• **EXERCISE DETAILS**
For the data below, give again exactly the lines from the one containing "-- under Pre_, the" through the one containing "theorem pvStepA_eq_modify (acc", both ends included, and no others.

[Stored items]
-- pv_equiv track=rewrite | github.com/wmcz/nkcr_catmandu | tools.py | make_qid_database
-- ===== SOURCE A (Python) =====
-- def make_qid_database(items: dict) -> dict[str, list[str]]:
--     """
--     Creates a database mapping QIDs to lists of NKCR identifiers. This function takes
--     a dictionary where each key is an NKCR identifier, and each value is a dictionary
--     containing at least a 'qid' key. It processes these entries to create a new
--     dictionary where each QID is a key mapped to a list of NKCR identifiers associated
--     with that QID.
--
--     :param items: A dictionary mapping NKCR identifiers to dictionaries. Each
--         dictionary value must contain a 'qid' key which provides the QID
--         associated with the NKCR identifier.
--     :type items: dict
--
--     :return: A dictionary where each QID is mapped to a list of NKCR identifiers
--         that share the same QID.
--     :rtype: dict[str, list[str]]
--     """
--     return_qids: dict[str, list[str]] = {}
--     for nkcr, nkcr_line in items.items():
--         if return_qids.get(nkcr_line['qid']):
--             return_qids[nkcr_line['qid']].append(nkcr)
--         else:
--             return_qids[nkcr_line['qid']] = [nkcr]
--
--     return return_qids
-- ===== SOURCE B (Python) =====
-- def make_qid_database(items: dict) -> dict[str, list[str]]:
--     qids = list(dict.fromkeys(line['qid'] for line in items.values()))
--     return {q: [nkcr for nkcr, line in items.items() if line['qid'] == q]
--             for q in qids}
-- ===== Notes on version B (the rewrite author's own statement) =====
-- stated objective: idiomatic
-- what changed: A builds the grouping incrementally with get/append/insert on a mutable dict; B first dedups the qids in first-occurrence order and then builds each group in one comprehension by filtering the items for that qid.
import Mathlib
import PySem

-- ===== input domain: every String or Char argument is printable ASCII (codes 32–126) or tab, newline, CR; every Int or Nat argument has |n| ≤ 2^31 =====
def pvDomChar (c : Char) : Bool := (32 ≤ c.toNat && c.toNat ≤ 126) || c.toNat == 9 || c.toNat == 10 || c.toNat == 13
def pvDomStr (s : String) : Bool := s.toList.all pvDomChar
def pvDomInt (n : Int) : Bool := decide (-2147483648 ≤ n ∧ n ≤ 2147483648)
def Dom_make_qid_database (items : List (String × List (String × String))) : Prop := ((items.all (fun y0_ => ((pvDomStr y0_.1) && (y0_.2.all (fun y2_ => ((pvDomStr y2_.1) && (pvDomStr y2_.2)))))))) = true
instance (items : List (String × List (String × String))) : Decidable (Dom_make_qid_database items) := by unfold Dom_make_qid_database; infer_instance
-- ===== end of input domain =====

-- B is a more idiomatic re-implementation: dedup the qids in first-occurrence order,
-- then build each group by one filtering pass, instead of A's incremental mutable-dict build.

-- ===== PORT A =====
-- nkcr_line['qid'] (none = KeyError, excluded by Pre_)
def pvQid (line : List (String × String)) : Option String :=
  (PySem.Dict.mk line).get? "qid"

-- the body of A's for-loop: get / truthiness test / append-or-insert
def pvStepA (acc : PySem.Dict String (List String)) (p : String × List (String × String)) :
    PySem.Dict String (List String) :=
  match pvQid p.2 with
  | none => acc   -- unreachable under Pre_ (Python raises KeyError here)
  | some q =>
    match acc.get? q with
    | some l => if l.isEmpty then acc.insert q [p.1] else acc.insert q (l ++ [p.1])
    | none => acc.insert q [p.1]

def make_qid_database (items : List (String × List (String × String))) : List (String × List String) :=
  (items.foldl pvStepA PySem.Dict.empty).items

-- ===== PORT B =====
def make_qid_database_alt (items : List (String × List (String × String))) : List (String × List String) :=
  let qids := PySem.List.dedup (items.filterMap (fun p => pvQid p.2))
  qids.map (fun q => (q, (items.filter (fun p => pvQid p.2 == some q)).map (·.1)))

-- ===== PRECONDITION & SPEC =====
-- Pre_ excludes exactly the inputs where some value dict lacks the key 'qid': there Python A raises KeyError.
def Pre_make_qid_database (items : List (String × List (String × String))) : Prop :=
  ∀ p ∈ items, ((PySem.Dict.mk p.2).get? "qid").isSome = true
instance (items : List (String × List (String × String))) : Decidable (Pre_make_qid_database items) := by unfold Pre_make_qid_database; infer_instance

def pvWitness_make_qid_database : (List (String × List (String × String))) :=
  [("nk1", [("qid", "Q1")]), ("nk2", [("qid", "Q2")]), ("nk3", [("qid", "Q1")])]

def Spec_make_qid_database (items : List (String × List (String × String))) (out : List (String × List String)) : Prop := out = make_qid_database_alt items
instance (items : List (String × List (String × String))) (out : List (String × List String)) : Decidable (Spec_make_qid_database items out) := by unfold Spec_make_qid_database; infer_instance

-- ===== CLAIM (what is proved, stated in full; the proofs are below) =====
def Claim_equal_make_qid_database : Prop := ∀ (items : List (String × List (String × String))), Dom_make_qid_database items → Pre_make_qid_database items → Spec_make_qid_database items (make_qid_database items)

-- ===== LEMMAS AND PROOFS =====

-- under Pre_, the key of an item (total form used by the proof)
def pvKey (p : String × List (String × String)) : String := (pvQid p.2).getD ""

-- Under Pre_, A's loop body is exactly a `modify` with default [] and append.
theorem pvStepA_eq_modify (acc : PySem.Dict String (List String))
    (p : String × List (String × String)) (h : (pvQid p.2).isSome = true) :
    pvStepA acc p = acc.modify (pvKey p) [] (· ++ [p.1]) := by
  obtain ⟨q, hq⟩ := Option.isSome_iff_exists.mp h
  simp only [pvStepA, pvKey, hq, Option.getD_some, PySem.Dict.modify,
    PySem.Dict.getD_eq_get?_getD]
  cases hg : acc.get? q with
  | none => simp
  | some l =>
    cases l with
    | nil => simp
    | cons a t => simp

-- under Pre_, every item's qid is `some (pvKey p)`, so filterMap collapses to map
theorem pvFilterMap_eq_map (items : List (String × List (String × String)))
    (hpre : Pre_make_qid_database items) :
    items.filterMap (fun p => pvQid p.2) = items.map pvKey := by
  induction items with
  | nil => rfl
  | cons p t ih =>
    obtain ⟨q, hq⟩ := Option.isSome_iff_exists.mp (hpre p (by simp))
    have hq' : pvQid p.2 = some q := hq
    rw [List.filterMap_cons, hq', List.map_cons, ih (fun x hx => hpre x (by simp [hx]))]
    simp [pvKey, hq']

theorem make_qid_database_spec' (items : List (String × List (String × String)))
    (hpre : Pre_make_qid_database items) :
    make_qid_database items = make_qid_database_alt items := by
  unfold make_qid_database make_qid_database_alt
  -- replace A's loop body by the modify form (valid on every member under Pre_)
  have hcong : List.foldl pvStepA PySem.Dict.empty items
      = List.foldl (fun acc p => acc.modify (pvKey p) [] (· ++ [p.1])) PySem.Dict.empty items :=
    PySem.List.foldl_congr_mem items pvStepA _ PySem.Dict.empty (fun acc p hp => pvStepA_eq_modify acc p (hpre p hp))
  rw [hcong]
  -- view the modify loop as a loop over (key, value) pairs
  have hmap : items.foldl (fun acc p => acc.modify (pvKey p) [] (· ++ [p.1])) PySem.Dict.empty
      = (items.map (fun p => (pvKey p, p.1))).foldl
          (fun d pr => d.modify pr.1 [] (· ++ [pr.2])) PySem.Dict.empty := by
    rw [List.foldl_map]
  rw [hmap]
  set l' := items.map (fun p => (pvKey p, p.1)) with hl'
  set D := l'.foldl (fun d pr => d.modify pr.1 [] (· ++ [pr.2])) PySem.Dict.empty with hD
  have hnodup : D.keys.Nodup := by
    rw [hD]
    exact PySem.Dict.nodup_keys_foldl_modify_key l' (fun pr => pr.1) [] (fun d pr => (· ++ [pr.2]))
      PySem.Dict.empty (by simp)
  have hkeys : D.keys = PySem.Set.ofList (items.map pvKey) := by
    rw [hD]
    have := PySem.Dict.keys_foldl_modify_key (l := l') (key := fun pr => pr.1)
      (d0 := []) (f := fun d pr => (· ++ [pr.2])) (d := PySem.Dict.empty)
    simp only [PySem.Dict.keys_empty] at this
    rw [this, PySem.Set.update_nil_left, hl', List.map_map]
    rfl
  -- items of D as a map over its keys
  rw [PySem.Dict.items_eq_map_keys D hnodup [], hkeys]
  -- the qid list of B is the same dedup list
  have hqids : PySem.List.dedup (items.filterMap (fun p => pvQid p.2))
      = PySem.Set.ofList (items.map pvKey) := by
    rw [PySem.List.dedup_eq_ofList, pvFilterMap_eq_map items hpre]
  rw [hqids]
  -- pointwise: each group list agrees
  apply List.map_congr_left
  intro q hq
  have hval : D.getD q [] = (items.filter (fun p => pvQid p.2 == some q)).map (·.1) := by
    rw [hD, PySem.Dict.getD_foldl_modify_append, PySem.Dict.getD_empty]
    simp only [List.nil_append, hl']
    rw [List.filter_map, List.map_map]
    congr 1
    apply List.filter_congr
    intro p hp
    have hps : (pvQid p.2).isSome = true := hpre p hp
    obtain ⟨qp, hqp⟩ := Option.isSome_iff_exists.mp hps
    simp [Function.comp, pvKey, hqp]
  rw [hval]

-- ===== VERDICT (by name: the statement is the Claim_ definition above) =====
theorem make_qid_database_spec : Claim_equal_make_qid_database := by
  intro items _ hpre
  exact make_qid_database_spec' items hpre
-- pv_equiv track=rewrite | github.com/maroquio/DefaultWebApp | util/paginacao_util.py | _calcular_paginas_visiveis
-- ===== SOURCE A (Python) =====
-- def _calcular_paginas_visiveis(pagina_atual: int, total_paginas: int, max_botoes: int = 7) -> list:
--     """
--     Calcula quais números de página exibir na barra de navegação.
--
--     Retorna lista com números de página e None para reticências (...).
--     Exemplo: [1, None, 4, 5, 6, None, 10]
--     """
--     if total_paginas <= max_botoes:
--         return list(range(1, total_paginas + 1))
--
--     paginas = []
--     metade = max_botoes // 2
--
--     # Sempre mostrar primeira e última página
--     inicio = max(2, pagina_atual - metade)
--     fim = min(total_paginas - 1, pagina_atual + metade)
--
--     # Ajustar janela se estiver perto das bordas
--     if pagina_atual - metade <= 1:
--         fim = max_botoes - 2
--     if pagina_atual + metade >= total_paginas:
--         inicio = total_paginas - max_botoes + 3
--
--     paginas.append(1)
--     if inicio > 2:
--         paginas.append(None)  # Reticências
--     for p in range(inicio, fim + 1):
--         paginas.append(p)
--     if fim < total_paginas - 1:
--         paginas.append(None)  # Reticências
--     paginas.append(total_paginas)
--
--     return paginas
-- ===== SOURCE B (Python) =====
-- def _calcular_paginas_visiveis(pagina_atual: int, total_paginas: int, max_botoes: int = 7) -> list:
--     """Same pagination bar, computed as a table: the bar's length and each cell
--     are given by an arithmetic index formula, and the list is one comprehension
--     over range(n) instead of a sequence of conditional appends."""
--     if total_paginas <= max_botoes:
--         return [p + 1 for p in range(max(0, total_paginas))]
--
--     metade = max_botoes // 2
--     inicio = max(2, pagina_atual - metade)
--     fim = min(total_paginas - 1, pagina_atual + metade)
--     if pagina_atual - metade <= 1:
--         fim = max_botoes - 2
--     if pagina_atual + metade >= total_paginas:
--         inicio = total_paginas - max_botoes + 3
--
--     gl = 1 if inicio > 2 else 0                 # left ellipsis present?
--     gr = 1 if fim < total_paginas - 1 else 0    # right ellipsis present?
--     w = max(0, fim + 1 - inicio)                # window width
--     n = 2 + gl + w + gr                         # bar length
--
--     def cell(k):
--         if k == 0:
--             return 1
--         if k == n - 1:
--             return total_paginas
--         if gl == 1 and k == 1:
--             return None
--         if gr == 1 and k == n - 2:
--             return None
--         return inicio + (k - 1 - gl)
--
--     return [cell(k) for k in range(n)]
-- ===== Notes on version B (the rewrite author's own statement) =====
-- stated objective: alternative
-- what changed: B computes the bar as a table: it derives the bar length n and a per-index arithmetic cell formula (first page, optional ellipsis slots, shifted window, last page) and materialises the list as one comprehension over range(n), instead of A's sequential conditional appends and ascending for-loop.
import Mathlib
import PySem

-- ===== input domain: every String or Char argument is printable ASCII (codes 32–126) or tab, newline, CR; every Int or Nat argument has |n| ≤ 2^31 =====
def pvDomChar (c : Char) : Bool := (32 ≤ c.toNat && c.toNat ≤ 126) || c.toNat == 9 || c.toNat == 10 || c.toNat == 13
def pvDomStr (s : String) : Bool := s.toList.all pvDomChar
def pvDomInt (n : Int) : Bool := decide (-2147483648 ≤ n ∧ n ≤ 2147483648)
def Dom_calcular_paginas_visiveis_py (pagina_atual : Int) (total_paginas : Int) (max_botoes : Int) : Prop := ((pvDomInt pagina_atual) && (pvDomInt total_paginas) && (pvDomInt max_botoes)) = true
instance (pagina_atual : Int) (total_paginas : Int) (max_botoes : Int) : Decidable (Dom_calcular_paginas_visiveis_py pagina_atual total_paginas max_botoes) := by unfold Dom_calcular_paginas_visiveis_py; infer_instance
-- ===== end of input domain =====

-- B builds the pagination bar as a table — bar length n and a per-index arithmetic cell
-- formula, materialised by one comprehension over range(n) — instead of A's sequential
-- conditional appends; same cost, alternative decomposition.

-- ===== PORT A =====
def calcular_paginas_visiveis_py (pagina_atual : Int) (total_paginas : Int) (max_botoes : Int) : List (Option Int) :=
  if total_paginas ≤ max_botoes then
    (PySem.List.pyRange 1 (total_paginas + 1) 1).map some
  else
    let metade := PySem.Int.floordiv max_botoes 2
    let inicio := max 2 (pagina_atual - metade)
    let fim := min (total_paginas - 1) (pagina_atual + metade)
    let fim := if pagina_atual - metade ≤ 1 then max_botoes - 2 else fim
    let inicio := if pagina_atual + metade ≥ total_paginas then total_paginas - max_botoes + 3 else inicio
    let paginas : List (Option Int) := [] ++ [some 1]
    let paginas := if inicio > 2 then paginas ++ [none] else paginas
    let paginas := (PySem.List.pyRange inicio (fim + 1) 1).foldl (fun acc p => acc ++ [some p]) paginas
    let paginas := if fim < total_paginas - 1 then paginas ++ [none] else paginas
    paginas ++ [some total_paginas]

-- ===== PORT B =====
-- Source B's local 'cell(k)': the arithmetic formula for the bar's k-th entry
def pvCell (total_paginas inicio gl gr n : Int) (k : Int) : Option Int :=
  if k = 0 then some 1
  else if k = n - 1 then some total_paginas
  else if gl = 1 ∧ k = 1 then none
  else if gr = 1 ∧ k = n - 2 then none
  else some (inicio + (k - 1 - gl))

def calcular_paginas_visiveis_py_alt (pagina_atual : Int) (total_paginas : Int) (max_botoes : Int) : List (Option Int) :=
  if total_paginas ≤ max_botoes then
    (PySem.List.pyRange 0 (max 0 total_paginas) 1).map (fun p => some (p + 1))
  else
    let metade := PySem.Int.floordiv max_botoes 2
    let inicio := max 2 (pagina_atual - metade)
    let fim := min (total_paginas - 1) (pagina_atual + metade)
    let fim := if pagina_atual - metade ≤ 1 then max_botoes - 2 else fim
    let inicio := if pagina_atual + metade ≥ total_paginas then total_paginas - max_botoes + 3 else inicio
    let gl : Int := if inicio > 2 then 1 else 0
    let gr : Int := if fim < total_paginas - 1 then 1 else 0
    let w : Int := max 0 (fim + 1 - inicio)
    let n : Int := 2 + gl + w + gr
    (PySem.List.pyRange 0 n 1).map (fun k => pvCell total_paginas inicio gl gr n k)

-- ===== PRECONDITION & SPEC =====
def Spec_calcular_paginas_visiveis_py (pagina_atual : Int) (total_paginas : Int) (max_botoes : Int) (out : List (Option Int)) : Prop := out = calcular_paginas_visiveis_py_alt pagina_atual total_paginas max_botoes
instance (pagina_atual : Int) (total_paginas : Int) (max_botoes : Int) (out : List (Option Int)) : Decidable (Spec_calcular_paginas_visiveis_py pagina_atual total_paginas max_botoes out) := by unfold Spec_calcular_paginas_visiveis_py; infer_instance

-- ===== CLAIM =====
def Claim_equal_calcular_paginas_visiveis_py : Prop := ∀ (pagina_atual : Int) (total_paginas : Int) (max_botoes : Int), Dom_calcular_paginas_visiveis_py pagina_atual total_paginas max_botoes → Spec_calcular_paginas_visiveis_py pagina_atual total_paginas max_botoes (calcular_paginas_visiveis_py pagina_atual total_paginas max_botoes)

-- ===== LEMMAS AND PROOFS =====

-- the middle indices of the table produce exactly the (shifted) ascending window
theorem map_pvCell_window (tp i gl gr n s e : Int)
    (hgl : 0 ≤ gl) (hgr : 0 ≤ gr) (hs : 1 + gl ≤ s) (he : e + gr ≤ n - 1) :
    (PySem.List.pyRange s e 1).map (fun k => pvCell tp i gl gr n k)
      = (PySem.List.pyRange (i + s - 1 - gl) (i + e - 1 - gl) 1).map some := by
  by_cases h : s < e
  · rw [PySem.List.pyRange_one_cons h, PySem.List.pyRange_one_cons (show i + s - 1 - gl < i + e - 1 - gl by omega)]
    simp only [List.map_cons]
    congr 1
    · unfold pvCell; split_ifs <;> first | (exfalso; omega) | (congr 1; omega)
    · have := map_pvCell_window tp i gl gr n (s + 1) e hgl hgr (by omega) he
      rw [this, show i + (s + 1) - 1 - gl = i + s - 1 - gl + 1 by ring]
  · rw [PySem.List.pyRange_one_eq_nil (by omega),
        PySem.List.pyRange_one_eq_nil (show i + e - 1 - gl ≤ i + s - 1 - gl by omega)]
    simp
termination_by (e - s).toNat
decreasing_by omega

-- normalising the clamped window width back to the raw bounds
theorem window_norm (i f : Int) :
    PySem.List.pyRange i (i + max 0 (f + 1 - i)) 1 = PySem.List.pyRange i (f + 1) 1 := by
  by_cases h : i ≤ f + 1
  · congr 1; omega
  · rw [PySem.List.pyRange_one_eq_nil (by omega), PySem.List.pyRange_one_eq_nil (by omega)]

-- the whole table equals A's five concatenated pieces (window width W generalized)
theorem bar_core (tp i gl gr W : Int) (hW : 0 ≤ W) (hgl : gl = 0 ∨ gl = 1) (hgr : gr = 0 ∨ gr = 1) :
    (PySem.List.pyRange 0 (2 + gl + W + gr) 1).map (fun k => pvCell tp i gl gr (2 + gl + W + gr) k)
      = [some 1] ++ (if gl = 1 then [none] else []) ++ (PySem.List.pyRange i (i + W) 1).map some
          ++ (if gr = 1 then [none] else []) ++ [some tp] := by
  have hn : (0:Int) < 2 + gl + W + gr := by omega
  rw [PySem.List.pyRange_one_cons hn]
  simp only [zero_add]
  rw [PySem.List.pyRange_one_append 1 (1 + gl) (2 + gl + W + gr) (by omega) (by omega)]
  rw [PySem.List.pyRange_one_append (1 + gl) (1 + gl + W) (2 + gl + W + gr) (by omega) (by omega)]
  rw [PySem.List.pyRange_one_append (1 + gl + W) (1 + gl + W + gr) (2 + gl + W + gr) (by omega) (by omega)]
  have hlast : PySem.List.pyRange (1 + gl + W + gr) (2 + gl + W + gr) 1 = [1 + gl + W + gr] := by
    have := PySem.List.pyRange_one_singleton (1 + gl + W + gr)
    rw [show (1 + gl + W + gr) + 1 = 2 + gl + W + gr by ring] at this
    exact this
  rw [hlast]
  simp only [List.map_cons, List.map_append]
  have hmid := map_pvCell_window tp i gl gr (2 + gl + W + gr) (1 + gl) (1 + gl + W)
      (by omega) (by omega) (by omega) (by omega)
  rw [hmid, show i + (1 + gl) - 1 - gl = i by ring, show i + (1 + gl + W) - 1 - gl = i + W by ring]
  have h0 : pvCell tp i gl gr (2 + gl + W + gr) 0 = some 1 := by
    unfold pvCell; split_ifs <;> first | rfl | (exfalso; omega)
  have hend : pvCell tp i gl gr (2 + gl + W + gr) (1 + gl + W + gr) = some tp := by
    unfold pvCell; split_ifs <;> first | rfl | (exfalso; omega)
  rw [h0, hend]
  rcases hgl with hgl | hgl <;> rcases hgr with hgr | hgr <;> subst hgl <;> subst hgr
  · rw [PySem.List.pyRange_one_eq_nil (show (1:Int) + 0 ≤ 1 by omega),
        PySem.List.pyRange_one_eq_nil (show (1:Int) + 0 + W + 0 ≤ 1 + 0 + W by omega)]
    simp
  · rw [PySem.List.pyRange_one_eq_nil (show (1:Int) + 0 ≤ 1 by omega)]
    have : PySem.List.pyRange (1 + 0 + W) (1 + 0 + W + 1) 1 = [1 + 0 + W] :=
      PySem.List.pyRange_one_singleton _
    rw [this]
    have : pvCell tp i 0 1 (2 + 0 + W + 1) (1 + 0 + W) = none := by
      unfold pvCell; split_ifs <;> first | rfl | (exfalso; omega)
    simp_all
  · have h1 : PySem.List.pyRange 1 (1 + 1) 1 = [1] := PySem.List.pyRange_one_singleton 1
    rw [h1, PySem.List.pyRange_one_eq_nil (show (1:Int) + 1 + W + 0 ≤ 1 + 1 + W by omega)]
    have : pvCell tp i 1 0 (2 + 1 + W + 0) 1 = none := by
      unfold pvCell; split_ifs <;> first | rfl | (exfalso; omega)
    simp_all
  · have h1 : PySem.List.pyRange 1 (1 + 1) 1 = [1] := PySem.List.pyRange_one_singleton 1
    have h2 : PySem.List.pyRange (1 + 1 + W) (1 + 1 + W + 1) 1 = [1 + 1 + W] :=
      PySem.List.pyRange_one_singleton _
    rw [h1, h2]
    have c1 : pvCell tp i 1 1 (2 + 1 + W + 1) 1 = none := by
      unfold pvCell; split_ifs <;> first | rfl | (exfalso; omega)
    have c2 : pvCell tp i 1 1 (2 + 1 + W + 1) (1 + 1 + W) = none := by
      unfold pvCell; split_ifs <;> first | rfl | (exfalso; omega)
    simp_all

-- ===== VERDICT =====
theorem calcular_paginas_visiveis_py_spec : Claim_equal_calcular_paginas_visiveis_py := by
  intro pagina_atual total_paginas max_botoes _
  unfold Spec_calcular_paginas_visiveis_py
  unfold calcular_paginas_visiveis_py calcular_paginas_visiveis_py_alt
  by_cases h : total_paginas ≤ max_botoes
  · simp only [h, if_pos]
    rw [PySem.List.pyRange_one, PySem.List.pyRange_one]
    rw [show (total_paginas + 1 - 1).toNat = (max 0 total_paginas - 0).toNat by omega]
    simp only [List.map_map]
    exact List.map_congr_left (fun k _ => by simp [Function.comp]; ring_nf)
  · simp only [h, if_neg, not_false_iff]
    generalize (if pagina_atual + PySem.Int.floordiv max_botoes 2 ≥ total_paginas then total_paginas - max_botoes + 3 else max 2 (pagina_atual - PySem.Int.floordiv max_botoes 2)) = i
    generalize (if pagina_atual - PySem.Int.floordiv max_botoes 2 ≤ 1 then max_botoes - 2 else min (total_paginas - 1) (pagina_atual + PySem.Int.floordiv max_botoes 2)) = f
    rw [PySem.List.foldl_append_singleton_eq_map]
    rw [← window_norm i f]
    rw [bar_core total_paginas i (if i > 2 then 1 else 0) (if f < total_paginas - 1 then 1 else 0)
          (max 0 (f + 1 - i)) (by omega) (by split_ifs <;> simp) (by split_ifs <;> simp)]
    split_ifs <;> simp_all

• **TASK ANSWER**
-- under Pre_, the key of an item (total form used by the proof)
def pvKey (p : String × List (String × String)) : String := (pvQid p.2).getD ""

-- Under Pre_, A's loop body is exactly a `modify` with default [] and append.
theorem pvStepA_eq_modify (acc : PySem.Dict String (List String))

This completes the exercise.